_Exercise_:
Lines containing the word "have" are the ones to copy from the records below.

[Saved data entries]
= = = =
-- pv_equiv track=rewrite | github.com/maxpurrp/http_translator | server.py | _check_word_of_sentence
-- ===== SOURCE A (Python) =====
-- def _check_word_of_sentence(text):
--     if text == "":
--         return False
--     else:
--         update = text.split()
--         for elem in update:
--             for i in range(len(elem)-1):
--                 if elem[i].isalpha() and elem[i+1].isnumeric() or elem[i+1].isalpha() and elem[i].isnumeric():
--                     return True
--         return False
-- ===== SOURCE B (Python) =====
-- def _check_word_of_sentence(text):
--     return any((a.isalpha() and b.isnumeric()) or (b.isalpha() and a.isnumeric())
--                for a, b in zip(text, text[1:]))
-- ===== Notes on version B (the rewrite author's own statement) =====
-- stated objective: simpler
-- what changed: Drops the split()-into-words pass and the index-based inner loop: B scans the raw string once over adjacent character pairs (zip(text, text[1:])), valid because whitespace is neither alpha nor numeric so no pair across a word boundary can match.
import Mathlib
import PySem

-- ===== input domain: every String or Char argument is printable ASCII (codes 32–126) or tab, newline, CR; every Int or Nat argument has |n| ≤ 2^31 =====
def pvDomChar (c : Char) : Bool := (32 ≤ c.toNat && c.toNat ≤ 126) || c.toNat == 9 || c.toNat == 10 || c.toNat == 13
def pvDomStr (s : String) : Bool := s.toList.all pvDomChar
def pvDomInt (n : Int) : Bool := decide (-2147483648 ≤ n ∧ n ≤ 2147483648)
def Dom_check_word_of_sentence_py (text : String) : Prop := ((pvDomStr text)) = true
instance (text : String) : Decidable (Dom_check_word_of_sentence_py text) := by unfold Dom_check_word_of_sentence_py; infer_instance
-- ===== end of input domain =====

-- B drops the word-splitting pass and scans the raw string once over adjacent character
-- pairs; whitespace is neither alpha nor numeric, so no cross-word pair can match.

-- shared by both ports: the pair test 'a.isalpha() and b.isnumeric() or b.isalpha() and a.isnumeric()';
-- on the ASCII domain Dom_ a single char's isnumeric() coincides with isdigit, so PySem.Chars.isdigit is exact here.
def pvPair (a b : Char) : Bool :=
  (PySem.Chars.isalpha a && PySem.Chars.isdigit b) ||
  (PySem.Chars.isalpha b && PySem.Chars.isdigit a)

-- ===== PORT A =====
-- inner loop 'for i in range(len(elem)-1): if <pair test>: return True' (indices always in range, getD default unused)
def pvWordHitA (cs : List Char) : Bool :=
  (List.range (cs.length - 1)).any fun i => pvPair (cs.getD i ' ') (cs.getD (i + 1) ' ')

def check_word_of_sentence_py (text : String) : Bool :=
  if text == "" then false
  else (PySem.Chars.split₀ text.toList).any fun elem => pvWordHitA elem

-- ===== PORT B =====
-- 'any(<pair test> for a, b in zip(text, text[1:]))'
def check_word_of_sentence_py_alt (text : String) : Bool :=
  (text.toList.zip (PySem.Str.slice text (some 1) none).toList).any fun p => pvPair p.1 p.2

-- ===== PRECONDITION & SPEC =====
def Spec_check_word_of_sentence_py (text : String) (out : Bool) : Prop := out = check_word_of_sentence_py_alt text
instance (text : String) (out : Bool) : Decidable (Spec_check_word_of_sentence_py text out) := by unfold Spec_check_word_of_sentence_py; infer_instance

-- ===== CLAIM (what is proved, stated in full; the proofs are below) =====
def Claim_equal_check_word_of_sentence_py : Prop := ∀ (text : String), Dom_check_word_of_sentence_py text → Spec_check_word_of_sentence_py text (check_word_of_sentence_py text)

-- ===== LEMMAS AND PROOFS =====

-- the common reference form: some adjacent pair of the character list matches
def pvHasAdj (cs : List Char) : Bool := (cs.zip cs.tail).any fun p => pvPair p.1 p.2

theorem pv_space_not_alnum {c : Char} (h : PySem.Chars.isspace c = true) :
    PySem.Chars.isalpha c = false ∧ PySem.Chars.isdigit c = false := by
  have e1 : ('A').val.toNat = 65 := by decide
  have e2 : ('Z').val.toNat = 90 := by decide
  have e3 : ('a').val.toNat = 97 := by decide
  have e4 : ('z').val.toNat = 122 := by decide
  have e5 : ('0').val.toNat = 48 := by decide
  have e6 : ('9').val.toNat = 57 := by decide
  simp only [PySem.Chars.isspace, PySem.Chars.isalpha, PySem.Chars.isupper, PySem.Chars.islower,
    PySem.Chars.isdigit, Char.le_def, UInt32.le_iff_toNat_le, Char.toNat, Bool.or_eq_true,
    Bool.and_eq_true, decide_eq_true_eq, Bool.or_eq_false_iff, Bool.and_eq_false_iff,
    decide_eq_false_iff_not, not_le, e1, e2, e3, e4, e5, e6] at h ⊢
  omega

theorem pvPair_space_left {c d : Char} (h : PySem.Chars.isspace c = true) : pvPair c d = false := by
  obtain ⟨h1, h2⟩ := pv_space_not_alnum h
  simp [pvPair, h1, h2]

theorem pvPair_space_right {c d : Char} (h : PySem.Chars.isspace c = true) : pvPair d c = false := by
  obtain ⟨h1, h2⟩ := pv_space_not_alnum h
  simp [pvPair, h1, h2]

theorem pvHasAdj_cons₂ (a b : Char) (t : List Char) :
    pvHasAdj (a :: b :: t) = (pvPair a b || pvHasAdj (b :: t)) := by
  simp [pvHasAdj]

theorem pvHasAdj_cons_space {c : Char} (h : PySem.Chars.isspace c = true) (rest : List Char) :
    pvHasAdj (c :: rest) = pvHasAdj rest := by
  cases rest with
  | nil => simp [pvHasAdj]
  | cons d t => rw [pvHasAdj_cons₂, pvPair_space_left h, Bool.false_or]

theorem pvHasAdj_append_space (w : List Char) {c : Char} (h : PySem.Chars.isspace c = true)
    (rest : List Char) : pvHasAdj (w ++ c :: rest) = (pvHasAdj w || pvHasAdj rest) := by
  induction w with
  | nil => rw [List.nil_append, pvHasAdj_cons_space h]; simp [pvHasAdj]
  | cons a w ih =>
    cases w with
    | nil =>
      simp only [List.nil_append, List.cons_append]
      rw [pvHasAdj_cons₂, pvPair_space_right h, pvHasAdj_cons_space h]
      simp [pvHasAdj]
    | cons b t =>
      simp only [List.cons_append] at ih ⊢
      rw [pvHasAdj_cons₂, ih, pvHasAdj_cons₂, Bool.or_assoc]

theorem pvWordHitA_eq (cs : List Char) : pvWordHitA cs = pvHasAdj cs := by
  induction cs with
  | nil => simp [pvWordHitA, pvHasAdj]
  | cons a t ih =>
    cases t with
    | nil => simp [pvWordHitA, pvHasAdj]
    | cons b t =>
      rw [pvHasAdj_cons₂, ← ih]
      simp only [pvWordHitA, List.length_cons, Nat.add_sub_cancel, List.range_succ_eq_map,
        List.any_cons, List.any_map]
      simp [Function.comp_def, List.getD]

theorem pv_go_spec (s cur : List Char) (acc : List (List Char)) :
    ((PySem.Chars.split₀.go s cur acc).any pvHasAdj)
      = (acc.any pvHasAdj || pvHasAdj (cur.reverse ++ s)) := by
  induction s generalizing cur acc with
  | nil =>
    cases cur with
    | nil => simp [PySem.Chars.split₀.go, pvHasAdj]
    | cons x xs =>
      simp [PySem.Chars.split₀.go, Bool.or_comm]
  | cons c rest ih =>
    by_cases hs : PySem.Chars.isspace c = true
    · cases cur with
      | nil =>
        rw [show PySem.Chars.split₀.go (c :: rest) [] acc = PySem.Chars.split₀.go rest [] acc by
              simp [PySem.Chars.split₀.go, hs], ih]
        simp [pvHasAdj_cons_space hs]
      | cons x xs =>
        rw [show PySem.Chars.split₀.go (c :: rest) (x :: xs) acc
              = PySem.Chars.split₀.go rest [] ((x :: xs).reverse :: acc) by
              simp [PySem.Chars.split₀.go, hs], ih]
        rw [List.reverse_nil, List.nil_append, List.any_cons,
          pvHasAdj_append_space _ hs]
        cases acc.any pvHasAdj <;> cases pvHasAdj (x :: xs).reverse <;>
          cases pvHasAdj rest <;> rfl
    · rw [show PySem.Chars.split₀.go (c :: rest) cur acc
            = PySem.Chars.split₀.go rest (c :: cur) acc by
            simp [PySem.Chars.split₀.go, hs], ih]
      simp [List.append_assoc]

theorem pv_split₀_any (cs : List Char) :
    ((PySem.Chars.split₀ cs).any pvHasAdj) = pvHasAdj cs := by
  rw [PySem.Chars.split₀, pv_go_spec]
  simp

theorem pv_alt_eq (text : String) : check_word_of_sentence_py_alt text = pvHasAdj text.toList := by
  unfold check_word_of_sentence_py_alt pvHasAdj
  rw [PySem.Str.toList_slice, PySem.Chars.slice_eq_listSlice,
    PySem.List.slice_from _ (by norm_num : (0:Int) ≤ 1)]
  simp [List.drop_one]

-- ===== VERDICT (by name: the statement is the Claim_ definition above) =====
theorem check_word_of_sentence_py_spec : Claim_equal_check_word_of_sentence_py := by
  intro text _
  unfold Spec_check_word_of_sentence_py check_word_of_sentence_py
  rw [pv_alt_eq]
  by_cases h : text = ""
  · subst h; simp [pvHasAdj]
  · simp only [beq_iff_eq, h, if_false]
    simp only [pvWordHitA_eq]
    exact pv_split₀_any _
= = = =
_Exercise solution_:
  have e1 : ('A').val.toNat = 65 := by decide
  have e2 : ('Z').val.toNat = 90 := by decide
  have e3 : ('a').val.toNat = 97 := by decide
  have e4 : ('z').val.toNat = 122 := by decide
  have e5 : ('0').val.toNat = 48 := by decide
  have e6 : ('9').val.toNat = 57 := by decide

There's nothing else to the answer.